HOW TO COMPLETE THIS TASK:
The material below holds a span beginning at the line with "by_cases hmem : x ∈ s" and ending at the line with "by_cases h1 : y". Quote that span exactly, both ends included, and only that span.

[Start of Attachment]

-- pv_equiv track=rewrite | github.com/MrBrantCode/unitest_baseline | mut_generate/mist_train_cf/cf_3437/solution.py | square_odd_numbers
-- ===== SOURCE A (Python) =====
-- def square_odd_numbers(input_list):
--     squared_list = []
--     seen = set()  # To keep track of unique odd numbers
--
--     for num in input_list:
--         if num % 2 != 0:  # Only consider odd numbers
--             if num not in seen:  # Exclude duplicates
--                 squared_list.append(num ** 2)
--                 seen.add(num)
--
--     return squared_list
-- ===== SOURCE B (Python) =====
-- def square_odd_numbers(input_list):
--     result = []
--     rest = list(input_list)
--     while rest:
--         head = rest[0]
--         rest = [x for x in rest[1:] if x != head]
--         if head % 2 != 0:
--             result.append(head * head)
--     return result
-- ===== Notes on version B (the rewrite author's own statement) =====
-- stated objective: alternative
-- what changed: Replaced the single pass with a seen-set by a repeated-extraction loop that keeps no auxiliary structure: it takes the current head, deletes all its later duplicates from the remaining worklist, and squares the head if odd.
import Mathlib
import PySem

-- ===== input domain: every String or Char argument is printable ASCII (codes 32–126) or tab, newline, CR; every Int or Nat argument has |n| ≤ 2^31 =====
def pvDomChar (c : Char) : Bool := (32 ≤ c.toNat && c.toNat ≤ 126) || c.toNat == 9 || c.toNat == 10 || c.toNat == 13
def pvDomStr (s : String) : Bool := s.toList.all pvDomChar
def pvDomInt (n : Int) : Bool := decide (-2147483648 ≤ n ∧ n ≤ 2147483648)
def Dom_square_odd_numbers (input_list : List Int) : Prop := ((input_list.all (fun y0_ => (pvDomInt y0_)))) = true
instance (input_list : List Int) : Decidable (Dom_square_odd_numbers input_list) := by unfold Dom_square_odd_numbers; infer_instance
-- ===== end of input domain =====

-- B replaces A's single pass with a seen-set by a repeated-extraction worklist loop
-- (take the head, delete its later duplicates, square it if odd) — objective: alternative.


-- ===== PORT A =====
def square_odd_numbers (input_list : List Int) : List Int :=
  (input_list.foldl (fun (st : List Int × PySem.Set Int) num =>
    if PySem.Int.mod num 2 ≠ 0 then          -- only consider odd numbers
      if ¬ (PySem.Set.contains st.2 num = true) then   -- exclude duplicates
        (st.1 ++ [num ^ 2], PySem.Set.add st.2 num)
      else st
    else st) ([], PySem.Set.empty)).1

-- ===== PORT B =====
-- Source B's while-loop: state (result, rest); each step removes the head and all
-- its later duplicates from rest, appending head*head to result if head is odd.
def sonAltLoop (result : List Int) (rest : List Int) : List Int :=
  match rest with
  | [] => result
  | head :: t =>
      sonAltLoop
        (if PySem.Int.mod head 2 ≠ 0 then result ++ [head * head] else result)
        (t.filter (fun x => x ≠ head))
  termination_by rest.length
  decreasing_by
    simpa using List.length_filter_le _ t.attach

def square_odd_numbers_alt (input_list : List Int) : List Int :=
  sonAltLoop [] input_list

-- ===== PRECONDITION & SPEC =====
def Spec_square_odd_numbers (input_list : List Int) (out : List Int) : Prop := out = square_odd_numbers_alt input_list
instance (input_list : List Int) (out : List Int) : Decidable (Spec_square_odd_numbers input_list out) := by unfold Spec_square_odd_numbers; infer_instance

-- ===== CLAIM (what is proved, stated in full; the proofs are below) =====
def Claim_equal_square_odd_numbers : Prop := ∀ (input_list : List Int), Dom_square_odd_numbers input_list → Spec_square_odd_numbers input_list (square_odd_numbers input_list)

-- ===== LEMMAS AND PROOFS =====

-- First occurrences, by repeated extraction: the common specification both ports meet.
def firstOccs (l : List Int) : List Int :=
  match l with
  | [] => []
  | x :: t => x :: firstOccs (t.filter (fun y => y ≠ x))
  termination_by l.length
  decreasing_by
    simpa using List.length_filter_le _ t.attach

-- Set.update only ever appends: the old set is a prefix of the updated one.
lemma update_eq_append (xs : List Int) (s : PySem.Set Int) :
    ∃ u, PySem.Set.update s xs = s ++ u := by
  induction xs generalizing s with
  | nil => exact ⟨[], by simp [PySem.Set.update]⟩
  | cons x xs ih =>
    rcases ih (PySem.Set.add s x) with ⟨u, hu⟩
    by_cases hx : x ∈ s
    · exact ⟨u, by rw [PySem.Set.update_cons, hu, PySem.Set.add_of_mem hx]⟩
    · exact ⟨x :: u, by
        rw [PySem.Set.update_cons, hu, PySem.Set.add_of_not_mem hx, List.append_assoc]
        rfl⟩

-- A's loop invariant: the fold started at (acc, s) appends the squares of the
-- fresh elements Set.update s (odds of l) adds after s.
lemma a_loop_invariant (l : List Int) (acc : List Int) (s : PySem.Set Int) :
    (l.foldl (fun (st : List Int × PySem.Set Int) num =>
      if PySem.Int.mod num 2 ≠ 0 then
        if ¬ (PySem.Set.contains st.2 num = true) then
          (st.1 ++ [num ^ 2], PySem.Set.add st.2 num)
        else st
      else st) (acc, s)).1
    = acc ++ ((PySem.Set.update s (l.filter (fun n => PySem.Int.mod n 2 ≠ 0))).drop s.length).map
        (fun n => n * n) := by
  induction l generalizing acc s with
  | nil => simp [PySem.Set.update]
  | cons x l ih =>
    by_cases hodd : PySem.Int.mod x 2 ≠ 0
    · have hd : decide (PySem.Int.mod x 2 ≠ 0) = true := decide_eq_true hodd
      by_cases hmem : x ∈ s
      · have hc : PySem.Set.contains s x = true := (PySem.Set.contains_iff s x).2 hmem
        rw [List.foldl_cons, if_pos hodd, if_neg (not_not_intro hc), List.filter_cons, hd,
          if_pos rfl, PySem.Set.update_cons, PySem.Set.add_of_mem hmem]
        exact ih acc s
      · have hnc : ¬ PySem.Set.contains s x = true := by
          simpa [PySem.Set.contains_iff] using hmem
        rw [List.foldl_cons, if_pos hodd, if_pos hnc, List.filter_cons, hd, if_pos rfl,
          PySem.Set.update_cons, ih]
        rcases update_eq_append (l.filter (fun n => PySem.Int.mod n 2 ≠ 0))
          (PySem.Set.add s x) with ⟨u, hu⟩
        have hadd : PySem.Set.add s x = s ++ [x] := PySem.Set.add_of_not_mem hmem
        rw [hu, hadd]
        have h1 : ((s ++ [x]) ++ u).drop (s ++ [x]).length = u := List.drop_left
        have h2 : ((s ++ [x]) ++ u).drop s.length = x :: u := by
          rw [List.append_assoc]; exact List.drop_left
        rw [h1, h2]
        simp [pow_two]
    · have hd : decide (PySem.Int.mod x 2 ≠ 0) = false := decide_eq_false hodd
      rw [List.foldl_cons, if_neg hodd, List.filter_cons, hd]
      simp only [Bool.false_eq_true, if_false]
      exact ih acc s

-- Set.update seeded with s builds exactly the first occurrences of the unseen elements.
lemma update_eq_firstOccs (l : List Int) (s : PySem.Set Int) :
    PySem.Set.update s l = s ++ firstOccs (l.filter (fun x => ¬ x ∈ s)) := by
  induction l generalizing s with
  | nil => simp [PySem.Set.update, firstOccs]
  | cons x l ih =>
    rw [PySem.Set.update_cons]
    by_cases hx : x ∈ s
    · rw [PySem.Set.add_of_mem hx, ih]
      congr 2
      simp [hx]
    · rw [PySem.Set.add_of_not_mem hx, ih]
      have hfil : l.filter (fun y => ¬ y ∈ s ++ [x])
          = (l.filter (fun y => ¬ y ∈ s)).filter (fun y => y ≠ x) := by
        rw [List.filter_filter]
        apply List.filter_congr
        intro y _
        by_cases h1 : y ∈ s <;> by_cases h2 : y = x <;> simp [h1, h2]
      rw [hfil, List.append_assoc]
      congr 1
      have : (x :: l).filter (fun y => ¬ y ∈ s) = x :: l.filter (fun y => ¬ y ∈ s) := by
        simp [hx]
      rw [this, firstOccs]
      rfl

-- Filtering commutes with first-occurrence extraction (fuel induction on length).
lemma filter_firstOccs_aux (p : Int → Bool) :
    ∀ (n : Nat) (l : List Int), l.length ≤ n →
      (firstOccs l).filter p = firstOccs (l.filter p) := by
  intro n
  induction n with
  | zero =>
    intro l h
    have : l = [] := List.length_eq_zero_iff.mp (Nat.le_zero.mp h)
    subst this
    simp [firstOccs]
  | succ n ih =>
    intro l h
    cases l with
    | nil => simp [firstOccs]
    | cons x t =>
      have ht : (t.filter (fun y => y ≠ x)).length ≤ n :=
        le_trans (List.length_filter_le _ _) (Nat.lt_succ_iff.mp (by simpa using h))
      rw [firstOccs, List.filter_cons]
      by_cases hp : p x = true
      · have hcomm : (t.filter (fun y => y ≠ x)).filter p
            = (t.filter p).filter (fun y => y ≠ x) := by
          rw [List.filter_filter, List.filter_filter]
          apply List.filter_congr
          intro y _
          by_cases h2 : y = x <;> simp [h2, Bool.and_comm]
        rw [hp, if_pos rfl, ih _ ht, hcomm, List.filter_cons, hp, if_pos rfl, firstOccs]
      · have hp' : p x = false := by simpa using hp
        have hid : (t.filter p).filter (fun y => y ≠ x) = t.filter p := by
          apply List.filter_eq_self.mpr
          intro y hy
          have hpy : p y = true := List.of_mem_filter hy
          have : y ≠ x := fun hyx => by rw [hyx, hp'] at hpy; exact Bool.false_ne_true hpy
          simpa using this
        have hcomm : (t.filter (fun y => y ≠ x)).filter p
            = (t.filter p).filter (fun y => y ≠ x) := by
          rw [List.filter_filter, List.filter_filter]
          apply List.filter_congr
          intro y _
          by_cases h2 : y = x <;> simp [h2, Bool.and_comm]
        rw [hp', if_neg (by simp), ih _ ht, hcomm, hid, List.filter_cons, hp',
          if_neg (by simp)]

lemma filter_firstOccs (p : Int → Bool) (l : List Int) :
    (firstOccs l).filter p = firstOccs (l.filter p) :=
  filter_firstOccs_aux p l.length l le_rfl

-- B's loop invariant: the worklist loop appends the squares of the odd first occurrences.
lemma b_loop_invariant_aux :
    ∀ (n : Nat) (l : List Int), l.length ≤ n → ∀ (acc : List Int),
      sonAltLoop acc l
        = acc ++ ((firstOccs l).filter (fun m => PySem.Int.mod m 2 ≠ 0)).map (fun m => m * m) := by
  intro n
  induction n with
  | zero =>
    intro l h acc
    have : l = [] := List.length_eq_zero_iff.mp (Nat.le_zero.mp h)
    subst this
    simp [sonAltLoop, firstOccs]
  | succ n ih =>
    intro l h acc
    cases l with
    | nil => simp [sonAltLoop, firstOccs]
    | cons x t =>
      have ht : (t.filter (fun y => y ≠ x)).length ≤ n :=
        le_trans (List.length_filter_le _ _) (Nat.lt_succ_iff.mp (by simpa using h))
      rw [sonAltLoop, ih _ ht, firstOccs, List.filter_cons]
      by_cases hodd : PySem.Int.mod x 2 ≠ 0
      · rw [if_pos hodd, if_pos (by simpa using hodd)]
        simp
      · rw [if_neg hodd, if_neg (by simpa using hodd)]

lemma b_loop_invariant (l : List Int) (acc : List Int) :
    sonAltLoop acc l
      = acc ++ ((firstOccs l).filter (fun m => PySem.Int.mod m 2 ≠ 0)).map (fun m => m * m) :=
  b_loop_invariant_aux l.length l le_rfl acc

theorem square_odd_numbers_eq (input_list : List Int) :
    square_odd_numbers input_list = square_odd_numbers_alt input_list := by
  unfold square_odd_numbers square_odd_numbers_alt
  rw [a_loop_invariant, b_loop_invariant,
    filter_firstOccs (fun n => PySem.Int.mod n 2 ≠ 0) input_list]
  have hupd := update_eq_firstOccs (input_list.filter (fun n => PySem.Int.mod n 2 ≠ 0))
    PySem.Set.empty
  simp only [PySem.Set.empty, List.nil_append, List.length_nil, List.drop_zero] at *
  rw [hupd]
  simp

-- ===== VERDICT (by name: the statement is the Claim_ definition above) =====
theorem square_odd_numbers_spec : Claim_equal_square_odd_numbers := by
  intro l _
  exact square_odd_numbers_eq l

[End of Attachment]
[Start of Attachment]

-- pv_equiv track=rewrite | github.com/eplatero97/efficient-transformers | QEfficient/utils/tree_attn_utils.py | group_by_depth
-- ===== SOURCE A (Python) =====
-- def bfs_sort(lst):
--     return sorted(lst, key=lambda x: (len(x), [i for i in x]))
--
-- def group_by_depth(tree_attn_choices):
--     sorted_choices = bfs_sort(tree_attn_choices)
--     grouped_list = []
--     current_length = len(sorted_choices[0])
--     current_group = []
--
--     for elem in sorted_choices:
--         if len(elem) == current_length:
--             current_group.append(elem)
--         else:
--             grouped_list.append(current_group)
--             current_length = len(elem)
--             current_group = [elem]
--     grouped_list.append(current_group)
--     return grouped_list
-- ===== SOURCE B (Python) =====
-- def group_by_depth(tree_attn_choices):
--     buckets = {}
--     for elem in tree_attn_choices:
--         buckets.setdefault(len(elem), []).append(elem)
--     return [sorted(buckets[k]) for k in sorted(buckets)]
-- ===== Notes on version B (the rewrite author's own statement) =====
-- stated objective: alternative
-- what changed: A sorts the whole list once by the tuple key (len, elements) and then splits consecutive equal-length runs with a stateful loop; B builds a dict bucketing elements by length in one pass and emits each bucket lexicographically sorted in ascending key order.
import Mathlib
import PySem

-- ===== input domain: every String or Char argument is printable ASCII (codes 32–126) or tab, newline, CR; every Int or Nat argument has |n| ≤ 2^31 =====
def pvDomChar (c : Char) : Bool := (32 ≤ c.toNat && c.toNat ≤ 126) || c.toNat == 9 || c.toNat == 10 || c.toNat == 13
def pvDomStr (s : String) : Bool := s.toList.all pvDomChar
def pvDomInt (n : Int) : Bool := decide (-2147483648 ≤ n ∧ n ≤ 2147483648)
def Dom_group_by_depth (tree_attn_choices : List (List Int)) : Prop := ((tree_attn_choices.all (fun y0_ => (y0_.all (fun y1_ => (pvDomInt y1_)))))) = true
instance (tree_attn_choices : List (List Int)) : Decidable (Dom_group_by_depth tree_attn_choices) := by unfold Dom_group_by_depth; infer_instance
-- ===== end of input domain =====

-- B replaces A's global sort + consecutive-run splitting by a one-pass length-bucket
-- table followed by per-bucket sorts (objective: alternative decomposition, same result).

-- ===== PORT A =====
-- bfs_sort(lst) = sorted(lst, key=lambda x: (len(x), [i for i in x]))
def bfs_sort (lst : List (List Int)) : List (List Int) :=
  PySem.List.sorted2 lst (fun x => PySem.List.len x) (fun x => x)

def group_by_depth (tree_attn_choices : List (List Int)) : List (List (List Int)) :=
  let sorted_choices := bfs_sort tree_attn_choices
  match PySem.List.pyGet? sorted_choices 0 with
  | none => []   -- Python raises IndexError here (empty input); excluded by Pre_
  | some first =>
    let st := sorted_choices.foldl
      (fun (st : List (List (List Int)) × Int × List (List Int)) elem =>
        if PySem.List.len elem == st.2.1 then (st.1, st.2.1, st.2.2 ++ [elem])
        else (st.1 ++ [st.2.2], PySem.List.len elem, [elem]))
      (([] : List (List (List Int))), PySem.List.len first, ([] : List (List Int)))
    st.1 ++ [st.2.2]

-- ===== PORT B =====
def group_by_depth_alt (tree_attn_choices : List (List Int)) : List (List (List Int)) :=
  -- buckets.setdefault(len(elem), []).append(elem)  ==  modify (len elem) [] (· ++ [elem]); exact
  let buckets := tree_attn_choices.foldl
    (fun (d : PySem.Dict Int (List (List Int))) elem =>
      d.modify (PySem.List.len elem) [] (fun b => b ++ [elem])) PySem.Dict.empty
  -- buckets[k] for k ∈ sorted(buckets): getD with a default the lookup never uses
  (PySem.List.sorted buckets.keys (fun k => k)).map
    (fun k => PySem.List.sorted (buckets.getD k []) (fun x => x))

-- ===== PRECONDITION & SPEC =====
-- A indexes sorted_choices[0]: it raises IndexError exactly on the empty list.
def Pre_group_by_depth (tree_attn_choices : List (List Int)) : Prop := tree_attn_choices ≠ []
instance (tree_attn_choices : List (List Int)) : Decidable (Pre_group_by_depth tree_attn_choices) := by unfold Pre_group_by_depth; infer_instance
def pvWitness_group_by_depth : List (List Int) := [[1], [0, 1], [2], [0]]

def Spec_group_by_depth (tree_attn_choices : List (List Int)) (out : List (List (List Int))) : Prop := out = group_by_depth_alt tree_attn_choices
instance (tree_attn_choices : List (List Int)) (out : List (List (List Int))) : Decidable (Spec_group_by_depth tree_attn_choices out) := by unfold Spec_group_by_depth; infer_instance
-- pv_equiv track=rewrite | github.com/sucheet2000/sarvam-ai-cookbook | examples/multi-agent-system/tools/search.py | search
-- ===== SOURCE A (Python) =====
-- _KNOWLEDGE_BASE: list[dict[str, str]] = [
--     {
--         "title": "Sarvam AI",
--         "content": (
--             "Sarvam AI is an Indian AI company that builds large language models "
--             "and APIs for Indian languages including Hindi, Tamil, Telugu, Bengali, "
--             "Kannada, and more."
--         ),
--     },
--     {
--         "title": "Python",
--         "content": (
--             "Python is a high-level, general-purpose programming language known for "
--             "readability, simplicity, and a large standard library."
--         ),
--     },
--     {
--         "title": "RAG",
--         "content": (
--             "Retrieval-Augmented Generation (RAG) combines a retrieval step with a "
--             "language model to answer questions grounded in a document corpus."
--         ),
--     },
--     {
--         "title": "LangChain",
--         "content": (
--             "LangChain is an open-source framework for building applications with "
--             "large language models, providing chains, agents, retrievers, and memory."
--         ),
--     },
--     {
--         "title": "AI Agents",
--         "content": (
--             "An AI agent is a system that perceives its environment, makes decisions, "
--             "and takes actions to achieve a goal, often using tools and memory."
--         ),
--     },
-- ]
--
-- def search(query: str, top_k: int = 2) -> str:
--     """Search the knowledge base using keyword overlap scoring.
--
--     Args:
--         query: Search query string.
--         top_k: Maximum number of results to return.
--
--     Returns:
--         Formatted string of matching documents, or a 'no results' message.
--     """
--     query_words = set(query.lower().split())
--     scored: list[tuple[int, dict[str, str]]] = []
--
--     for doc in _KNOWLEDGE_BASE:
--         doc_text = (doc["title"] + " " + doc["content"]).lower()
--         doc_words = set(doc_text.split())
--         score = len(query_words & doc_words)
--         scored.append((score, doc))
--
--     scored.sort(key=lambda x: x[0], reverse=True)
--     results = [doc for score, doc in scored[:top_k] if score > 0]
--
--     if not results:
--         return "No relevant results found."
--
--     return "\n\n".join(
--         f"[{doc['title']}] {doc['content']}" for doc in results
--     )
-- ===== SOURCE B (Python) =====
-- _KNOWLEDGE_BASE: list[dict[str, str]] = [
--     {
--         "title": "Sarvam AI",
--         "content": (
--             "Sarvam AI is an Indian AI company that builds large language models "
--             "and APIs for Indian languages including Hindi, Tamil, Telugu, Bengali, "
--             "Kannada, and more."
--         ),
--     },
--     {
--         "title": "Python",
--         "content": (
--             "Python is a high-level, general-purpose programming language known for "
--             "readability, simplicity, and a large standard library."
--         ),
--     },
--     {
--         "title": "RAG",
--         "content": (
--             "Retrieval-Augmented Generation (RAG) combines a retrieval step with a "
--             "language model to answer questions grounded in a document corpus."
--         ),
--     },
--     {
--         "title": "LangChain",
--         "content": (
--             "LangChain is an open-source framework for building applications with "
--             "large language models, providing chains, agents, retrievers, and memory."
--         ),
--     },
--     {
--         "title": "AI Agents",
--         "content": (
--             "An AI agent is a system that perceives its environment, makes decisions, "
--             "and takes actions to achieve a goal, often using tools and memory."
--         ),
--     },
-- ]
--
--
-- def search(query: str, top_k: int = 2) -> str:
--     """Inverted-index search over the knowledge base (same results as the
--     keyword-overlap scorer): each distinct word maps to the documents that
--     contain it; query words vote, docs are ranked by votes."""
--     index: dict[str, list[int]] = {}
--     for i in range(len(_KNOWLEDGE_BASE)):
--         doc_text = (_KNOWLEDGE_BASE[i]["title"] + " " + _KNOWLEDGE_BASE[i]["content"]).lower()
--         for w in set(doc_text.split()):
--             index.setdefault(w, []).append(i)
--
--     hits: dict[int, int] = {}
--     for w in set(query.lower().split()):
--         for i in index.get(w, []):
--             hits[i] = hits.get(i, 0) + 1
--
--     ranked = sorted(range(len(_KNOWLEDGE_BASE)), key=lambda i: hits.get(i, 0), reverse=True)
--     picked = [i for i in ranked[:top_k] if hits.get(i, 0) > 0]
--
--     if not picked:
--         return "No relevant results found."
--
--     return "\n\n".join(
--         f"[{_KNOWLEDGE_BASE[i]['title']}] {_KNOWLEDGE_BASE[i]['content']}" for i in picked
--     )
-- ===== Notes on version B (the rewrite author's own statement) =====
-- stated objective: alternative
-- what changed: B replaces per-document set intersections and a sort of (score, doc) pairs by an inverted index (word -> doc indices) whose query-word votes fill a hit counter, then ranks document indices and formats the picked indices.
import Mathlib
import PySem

[End of Attachment]

YOUR SOLUTION:
      by_cases hmem : x ∈ s
      · have hc : PySem.Set.contains s x = true := (PySem.Set.contains_iff s x).2 hmem
        rw [List.foldl_cons, if_pos hodd, if_neg (not_not_intro hc), List.filter_cons, hd,
          if_pos rfl, PySem.Set.update_cons, PySem.Set.add_of_mem hmem]
        exact ih acc s
      · have hnc : ¬ PySem.Set.contains s x = true := by
          simpa [PySem.Set.contains_iff] using hmem
        rw [List.foldl_cons, if_pos hodd, if_pos hnc, List.filter_cons, hd, if_pos rfl,
          PySem.Set.update_cons, ih]
        rcases update_eq_append (l.filter (fun n => PySem.Int.mod n 2 ≠ 0))
          (PySem.Set.add s x) with ⟨u, hu⟩
        have hadd : PySem.Set.add s x = s ++ [x] := PySem.Set.add_of_not_mem hmem
        rw [hu, hadd]
        have h1 : ((s ++ [x]) ++ u).drop (s ++ [x]).length = u := List.drop_left
        have h2 : ((s ++ [x]) ++ u).drop s.length = x :: u := by
          rw [List.append_assoc]; exact List.drop_left
        rw [h1, h2]
        simp [pow_two]
    · have hd : decide (PySem.Int.mod x 2 ≠ 0) = false := decide_eq_false hodd
      rw [List.foldl_cons, if_neg hodd, List.filter_cons, hd]
      simp only [Bool.false_eq_true, if_false]
      exact ih acc s

-- Set.update seeded with s builds exactly the first occurrences of the unseen elements.
lemma update_eq_firstOccs (l : List Int) (s : PySem.Set Int) :
    PySem.Set.update s l = s ++ firstOccs (l.filter (fun x => ¬ x ∈ s)) := by
  induction l generalizing s with
  | nil => simp [PySem.Set.update, firstOccs]
  | cons x l ih =>
    rw [PySem.Set.update_cons]
    by_cases hx : x ∈ s
    · rw [PySem.Set.add_of_mem hx, ih]
      congr 2
      simp [hx]
    · rw [PySem.Set.add_of_not_mem hx, ih]
      have hfil : l.filter (fun y => ¬ y ∈ s ++ [x])
          = (l.filter (fun y => ¬ y ∈ s)).filter (fun y => y ≠ x) := by
        rw [List.filter_filter]
        apply List.filter_congr
        intro y _
        by_cases h1 : y ∈ s <;> by_cases h2 : y = x <;> simp [h1, h2]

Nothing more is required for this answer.